Task goal: Copy the result of filtering the entries below for lines that include the string "chars".
START Recorded data
-- pv_equiv track=rewrite | github.com/nickkamel/TriCleaver | ribogate/common/folding_constraints.py | generate_folding_constraint_string
-- ===== SOURCE A (Python) =====
-- def generate_folding_constraint_string(seq_len, constrained_base_positions):
--     '''
--     Builds a constraint string to be used with Vienna RNA
--
--     Parameters:
--         seq_len (int): Length of the sequence to which the constraint applies
--         constrained_base_positions (list of ints): 1-indexed positions of the bases to be constrained as unpaired
--
--     Returns:
--         constraint (string): String where 'x' denotes corresponding base is forced unpaired and '.' denotes no constraint
--     '''
--
--     constraint = ''
--     for b in range(1, seq_len + 1):
--         if b in constrained_base_positions:
--             constraint += 'x'
--         else:
--             constraint += '.'
--     return constraint
-- ===== SOURCE B (Python) =====
-- def generate_folding_constraint_string(seq_len, constrained_base_positions):
--     chars = ['.'] * seq_len
--     for pos in constrained_base_positions:
--         if 1 <= pos <= seq_len:
--             chars[pos - 1] = 'x'
--     return ''.join(chars)
-- ===== Notes on version B (the rewrite author's own statement) =====
-- stated objective: faster
-- what changed: Instead of scanning every position 1..seq_len and testing list membership (quadratic), B allocates a '.'-buffer once and scatters 'x' marks by iterating only over the constrained positions, ignoring out-of-range ones.
import Mathlib
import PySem

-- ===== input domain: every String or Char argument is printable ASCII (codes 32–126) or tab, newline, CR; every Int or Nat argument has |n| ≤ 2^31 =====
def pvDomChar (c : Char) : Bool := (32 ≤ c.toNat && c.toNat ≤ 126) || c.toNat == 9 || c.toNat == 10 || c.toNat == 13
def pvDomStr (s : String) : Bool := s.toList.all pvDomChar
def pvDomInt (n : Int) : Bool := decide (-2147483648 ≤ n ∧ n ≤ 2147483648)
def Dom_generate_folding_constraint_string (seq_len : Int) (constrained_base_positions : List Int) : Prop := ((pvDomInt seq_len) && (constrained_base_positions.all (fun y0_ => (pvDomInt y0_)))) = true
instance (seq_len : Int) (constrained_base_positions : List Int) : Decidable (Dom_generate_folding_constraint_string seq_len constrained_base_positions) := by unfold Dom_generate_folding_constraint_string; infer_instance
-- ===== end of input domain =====

-- B replaces A's scan of every position with a membership test by a one-pass scatter into a '.'-buffer (faster, asymptotic).


-- ===== PORT A =====
-- string built by += over range(1, seq_len+1) with a membership test
def generate_folding_constraint_string (seq_len : Int) (constrained_base_positions : List Int) : String :=
  String.mk ((PySem.List.pyRange 1 (seq_len + 1) 1).foldl
    (fun acc b => acc ++ [if constrained_base_positions.contains b then 'x' else '.']) [])

-- ===== PORT B =====
-- '.'-buffer of length seq_len; scatter 'x' at pos-1 for each in-range position
def generate_folding_constraint_string_alt (seq_len : Int) (constrained_base_positions : List Int) : String :=
  String.mk (constrained_base_positions.foldl
    (fun cs pos => if 1 ≤ pos ∧ pos ≤ seq_len then cs.set (pos - 1).toNat 'x' else cs)
    (List.replicate seq_len.toNat '.'))

-- ===== PRECONDITION & SPEC =====
def Spec_generate_folding_constraint_string (seq_len : Int) (constrained_base_positions : List Int) (out : String) : Prop := out = generate_folding_constraint_string_alt seq_len constrained_base_positions
instance (seq_len : Int) (constrained_base_positions : List Int) (out : String) : Decidable (Spec_generate_folding_constraint_string seq_len constrained_base_positions out) := by unfold Spec_generate_folding_constraint_string; infer_instance

-- ===== CLAIM (what is proved, stated in full; the proofs are below) =====
def Claim_equal_generate_folding_constraint_string : Prop := ∀ (seq_len : Int) (constrained_base_positions : List Int), Dom_generate_folding_constraint_string seq_len constrained_base_positions → Spec_generate_folding_constraint_string seq_len constrained_base_positions (generate_folding_constraint_string seq_len constrained_base_positions)

-- ===== LEMMAS AND PROOFS =====

-- A's append-fold is a map
theorem foldl_append_singleton {α β : Type} (g : α → β) (l : List α) (acc : List β) :
    l.foldl (fun acc b => acc ++ [g b]) acc = acc ++ l.map g := by
  induction l generalizing acc with
  | nil => simp
  | cons x xs ih => simp [List.foldl, ih]

-- B's scatter fold, characterized elementwise
theorem scatter_length (n : Int) (ps : List Int) (cs : List Char) :
    (ps.foldl (fun cs pos => if 1 ≤ pos ∧ pos ≤ n then cs.set (pos - 1).toNat 'x' else cs) cs).length
      = cs.length := by
  induction ps generalizing cs with
  | nil => rfl
  | cons p rest ih =>
    simp only [List.foldl]
    rw [ih]
    split <;> simp

theorem scatter_getElem (n : Int) (ps : List Int) (cs : List Char) (i : Nat) (hi : i < cs.length)
    (hlen : (cs.length : Int) ≤ n) :
    (ps.foldl (fun cs pos => if 1 ≤ pos ∧ pos ≤ n then cs.set (pos - 1).toNat 'x' else cs) cs)[i]'(by rw [scatter_length]; exact hi)
      = if ((i : Int) + 1) ∈ ps then 'x' else cs[i] := by
  induction ps generalizing cs with
  | nil => simp
  | cons p rest ih =>
    simp only [List.foldl]
    by_cases hp : 1 ≤ p ∧ p ≤ n
    · simp only [if_pos hp]
      rw [ih (cs.set (p - 1).toNat 'x') (by simpa using hi) (by simpa using hlen)]
      rw [List.getElem_set]
      by_cases hmem : ((i : Int) + 1) ∈ rest
      · simp [hmem, List.mem_cons]
      · by_cases heq : p = (i : Int) + 1
        · have h1 : p.toNat - 1 = i := by omega
          simp [hmem, heq, List.mem_cons]
        · have h1 : p.toNat - 1 ≠ i := by omega
          have h2 : ((i : Int) + 1) ≠ p := fun h => heq h.symm
          simp [hmem, h1, h2, List.mem_cons]
    · simp only [if_neg hp]
      rw [ih cs hi hlen]
      have hin : (i : Int) < (cs.length : Int) := by exact_mod_cast hi
      have hne : ((i : Int) + 1) ≠ p := by intro h; exact hp ⟨by omega, by omega⟩
      simp [List.mem_cons, hne]

-- ===== VERDICT (by name: the statement is the Claim_ definition above) =====
theorem generate_folding_constraint_string_spec : Claim_equal_generate_folding_constraint_string := by
  intro n ps _
  unfold Spec_generate_folding_constraint_string
  unfold generate_folding_constraint_string generate_folding_constraint_string_alt
  congr 1
  rw [foldl_append_singleton, List.nil_append]
  apply List.ext_getElem
  · rw [scatter_length]
    simp [PySem.List.length_pyRange_one]
  · intro i h1 h2
    have h2' := h2
    rw [scatter_length, List.length_replicate] at h2'
    rw [scatter_getElem n ps _ i (by simpa using h2') (by simp; omega)]
    rw [List.getElem_map, PySem.List.getElem_pyRange_one]
    rw [List.getElem_replicate]
    have : (1 : Int) + i = (i : Int) + 1 := by ring
    rw [this]
    by_cases hm : ((i : Int) + 1) ∈ ps
    · simp [hm]
    · simp [hm]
END Recorded data
Task response:
--     chars = ['.'] * seq_len
--             chars[pos - 1] = 'x'
--     return ''.join(chars)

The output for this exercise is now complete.